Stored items
===

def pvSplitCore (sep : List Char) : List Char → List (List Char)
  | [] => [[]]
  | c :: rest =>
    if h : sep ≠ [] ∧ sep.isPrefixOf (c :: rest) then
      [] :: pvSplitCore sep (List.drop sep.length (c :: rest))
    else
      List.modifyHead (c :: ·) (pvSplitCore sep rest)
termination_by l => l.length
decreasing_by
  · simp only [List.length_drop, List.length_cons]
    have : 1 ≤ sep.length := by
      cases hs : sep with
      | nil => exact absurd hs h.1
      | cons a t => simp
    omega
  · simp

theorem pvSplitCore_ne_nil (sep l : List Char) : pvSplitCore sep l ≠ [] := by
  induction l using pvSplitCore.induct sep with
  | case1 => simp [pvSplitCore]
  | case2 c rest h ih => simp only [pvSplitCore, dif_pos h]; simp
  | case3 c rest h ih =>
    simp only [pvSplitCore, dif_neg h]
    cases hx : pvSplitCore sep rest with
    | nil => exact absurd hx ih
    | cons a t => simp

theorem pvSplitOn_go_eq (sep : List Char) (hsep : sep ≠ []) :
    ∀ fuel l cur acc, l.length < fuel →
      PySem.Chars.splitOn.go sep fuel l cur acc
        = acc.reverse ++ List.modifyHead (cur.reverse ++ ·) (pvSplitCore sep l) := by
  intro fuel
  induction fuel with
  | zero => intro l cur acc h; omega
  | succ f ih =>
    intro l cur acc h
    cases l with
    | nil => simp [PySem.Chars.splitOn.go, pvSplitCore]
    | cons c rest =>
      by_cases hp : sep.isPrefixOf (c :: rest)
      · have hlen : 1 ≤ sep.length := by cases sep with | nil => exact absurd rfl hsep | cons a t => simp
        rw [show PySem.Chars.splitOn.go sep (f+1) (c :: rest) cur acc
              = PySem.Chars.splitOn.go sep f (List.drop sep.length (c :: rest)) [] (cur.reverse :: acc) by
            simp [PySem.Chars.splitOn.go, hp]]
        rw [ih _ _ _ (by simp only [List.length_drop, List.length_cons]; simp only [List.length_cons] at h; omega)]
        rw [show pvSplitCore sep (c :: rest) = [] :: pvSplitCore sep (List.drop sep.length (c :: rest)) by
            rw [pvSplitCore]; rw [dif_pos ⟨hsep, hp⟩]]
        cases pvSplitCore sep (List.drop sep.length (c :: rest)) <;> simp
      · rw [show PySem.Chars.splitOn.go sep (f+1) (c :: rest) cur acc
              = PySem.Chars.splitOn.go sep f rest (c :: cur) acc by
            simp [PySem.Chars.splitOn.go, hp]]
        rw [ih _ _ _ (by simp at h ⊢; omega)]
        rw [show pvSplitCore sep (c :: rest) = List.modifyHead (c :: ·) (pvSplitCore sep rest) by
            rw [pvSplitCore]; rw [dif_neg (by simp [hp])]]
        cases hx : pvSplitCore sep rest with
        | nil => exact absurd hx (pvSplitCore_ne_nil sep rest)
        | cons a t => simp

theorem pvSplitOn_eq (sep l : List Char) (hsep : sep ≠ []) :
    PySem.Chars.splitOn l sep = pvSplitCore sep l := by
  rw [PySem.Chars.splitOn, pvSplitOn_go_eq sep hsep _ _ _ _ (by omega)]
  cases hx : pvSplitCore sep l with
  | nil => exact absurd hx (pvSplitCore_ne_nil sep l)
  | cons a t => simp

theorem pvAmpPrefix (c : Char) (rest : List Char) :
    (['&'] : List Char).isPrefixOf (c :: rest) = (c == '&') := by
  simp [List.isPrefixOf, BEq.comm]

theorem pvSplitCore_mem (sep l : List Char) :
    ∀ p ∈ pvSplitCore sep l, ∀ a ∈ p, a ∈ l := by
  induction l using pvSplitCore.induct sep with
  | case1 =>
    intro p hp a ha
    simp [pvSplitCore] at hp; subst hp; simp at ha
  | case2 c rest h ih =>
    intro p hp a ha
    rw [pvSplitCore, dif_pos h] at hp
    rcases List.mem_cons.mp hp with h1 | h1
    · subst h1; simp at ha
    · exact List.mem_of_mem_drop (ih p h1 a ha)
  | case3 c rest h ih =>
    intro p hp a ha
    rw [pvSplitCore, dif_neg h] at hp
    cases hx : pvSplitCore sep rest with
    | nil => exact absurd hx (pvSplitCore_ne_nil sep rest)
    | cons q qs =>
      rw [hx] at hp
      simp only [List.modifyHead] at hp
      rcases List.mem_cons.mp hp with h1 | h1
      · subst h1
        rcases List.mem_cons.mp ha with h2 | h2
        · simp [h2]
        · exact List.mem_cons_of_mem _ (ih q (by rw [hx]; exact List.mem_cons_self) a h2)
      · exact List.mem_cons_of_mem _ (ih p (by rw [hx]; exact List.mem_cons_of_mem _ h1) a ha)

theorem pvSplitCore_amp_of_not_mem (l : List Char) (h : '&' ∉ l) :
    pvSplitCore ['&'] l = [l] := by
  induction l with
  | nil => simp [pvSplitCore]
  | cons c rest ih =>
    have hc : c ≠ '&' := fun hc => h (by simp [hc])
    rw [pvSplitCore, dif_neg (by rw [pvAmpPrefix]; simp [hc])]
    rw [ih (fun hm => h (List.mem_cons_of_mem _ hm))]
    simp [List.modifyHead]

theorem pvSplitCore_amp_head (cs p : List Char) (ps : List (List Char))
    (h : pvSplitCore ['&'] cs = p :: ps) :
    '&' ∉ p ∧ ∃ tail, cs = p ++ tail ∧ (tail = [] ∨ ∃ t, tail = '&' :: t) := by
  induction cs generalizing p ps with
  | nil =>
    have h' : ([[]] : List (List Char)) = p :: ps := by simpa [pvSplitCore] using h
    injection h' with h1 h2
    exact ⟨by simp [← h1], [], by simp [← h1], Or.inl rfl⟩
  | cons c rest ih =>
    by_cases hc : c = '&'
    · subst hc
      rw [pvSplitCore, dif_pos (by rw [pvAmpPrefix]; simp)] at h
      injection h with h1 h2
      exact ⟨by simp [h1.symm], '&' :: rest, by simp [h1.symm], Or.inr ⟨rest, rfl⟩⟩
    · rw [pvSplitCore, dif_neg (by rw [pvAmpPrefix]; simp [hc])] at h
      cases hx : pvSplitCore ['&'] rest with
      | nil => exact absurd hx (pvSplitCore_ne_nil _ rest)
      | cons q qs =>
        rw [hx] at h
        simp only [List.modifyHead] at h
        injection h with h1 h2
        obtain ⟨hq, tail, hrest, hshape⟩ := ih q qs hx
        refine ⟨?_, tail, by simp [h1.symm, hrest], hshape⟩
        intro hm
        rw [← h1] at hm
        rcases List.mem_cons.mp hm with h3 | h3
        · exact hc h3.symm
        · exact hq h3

===

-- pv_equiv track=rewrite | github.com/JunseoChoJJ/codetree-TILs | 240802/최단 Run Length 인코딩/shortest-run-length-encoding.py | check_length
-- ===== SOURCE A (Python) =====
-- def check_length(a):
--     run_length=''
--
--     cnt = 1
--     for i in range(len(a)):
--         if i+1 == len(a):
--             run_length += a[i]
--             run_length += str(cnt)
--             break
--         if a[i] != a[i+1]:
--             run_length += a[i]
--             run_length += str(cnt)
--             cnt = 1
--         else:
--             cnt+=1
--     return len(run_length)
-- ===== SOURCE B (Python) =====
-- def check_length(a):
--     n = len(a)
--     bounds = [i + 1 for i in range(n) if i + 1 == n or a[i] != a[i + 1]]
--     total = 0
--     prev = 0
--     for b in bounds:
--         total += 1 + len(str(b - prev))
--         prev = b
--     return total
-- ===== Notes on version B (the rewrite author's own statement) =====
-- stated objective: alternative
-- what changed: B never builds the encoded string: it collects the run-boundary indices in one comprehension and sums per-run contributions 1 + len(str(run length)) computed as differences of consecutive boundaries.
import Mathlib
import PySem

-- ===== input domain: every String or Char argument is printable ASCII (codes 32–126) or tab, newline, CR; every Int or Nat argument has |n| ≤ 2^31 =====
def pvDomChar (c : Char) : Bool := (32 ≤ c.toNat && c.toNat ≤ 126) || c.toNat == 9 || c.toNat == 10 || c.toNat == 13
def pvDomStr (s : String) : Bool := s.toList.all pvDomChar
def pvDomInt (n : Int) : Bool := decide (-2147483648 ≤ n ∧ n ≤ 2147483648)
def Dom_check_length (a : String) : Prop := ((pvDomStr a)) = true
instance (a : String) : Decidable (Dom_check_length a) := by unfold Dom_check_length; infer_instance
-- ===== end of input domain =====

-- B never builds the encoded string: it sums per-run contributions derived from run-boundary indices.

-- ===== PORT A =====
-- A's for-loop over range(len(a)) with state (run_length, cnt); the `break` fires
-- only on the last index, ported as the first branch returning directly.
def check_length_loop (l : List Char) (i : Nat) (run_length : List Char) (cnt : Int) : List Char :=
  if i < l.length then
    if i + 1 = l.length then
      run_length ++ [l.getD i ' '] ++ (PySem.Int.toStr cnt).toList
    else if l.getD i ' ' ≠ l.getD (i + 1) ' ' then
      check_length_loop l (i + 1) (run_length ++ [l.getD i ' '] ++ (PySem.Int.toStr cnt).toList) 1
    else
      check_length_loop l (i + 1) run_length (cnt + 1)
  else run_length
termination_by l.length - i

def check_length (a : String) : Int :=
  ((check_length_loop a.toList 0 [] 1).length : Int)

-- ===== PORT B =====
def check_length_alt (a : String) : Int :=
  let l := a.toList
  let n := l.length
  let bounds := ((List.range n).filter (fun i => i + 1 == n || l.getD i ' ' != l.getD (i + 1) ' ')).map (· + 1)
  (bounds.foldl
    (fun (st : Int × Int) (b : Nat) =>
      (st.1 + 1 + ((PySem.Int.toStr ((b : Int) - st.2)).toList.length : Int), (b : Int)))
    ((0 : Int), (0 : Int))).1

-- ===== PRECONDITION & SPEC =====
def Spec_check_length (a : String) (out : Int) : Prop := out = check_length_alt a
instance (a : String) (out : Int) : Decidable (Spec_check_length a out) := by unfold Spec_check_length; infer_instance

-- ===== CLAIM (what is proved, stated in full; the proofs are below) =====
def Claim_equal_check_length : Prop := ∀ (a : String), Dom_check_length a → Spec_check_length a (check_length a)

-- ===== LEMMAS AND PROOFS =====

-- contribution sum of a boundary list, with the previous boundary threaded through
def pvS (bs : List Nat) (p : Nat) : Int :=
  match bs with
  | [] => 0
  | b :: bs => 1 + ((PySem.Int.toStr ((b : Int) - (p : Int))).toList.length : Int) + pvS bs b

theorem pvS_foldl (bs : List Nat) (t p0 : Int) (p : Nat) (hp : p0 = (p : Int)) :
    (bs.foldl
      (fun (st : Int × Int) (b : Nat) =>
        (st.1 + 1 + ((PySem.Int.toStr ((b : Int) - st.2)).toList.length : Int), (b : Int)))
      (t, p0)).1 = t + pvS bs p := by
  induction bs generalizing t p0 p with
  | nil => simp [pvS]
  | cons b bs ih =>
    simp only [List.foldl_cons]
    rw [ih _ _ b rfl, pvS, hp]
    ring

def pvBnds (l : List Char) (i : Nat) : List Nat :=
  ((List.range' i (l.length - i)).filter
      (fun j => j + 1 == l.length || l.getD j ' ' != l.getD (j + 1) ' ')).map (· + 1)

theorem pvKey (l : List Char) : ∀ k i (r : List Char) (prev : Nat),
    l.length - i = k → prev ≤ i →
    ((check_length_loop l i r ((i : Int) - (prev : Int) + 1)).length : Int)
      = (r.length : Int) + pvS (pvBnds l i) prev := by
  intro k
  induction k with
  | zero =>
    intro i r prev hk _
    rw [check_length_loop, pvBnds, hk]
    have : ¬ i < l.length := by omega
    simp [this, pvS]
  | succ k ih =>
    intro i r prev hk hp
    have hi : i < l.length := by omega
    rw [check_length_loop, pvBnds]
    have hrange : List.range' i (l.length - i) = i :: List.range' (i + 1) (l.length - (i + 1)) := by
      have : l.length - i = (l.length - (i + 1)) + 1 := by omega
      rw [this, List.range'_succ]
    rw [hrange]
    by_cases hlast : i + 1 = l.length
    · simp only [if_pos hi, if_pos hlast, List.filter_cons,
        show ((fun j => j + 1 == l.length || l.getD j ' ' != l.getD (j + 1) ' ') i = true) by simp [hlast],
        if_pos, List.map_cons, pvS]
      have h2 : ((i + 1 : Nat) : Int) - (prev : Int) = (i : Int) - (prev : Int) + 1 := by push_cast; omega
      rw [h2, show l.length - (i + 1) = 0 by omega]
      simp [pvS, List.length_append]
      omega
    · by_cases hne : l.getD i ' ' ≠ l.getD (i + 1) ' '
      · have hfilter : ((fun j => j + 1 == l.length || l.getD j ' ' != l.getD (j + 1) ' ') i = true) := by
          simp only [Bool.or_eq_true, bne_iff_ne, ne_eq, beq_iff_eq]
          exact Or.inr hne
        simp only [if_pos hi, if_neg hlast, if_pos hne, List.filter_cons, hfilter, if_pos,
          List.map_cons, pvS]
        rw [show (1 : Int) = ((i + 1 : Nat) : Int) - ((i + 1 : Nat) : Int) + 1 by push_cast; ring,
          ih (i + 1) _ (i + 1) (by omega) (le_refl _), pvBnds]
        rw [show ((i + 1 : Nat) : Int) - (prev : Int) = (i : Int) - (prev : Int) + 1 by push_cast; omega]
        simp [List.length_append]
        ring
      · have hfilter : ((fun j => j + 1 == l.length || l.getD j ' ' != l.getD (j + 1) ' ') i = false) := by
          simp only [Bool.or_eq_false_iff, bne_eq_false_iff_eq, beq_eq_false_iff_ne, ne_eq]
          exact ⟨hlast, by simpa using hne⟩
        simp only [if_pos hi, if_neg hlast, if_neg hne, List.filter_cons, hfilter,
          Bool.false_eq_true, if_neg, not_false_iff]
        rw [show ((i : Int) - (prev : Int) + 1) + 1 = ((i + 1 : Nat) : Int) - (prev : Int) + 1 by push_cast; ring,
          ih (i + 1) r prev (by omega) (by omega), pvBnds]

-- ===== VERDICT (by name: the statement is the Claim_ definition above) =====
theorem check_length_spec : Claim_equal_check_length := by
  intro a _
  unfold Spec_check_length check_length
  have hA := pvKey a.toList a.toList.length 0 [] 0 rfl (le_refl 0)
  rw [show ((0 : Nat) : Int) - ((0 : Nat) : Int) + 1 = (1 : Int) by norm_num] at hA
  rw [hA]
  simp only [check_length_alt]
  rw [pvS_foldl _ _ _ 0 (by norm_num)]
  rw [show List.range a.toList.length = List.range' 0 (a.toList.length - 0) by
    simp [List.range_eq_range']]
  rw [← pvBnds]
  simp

===

• **Exercise**:
In the records above, find each line that mentions the string "injection", then copy it.

• **Exercise result**:
    injection h' with h1 h2
      injection h with h1 h2
        injection h with h1 h2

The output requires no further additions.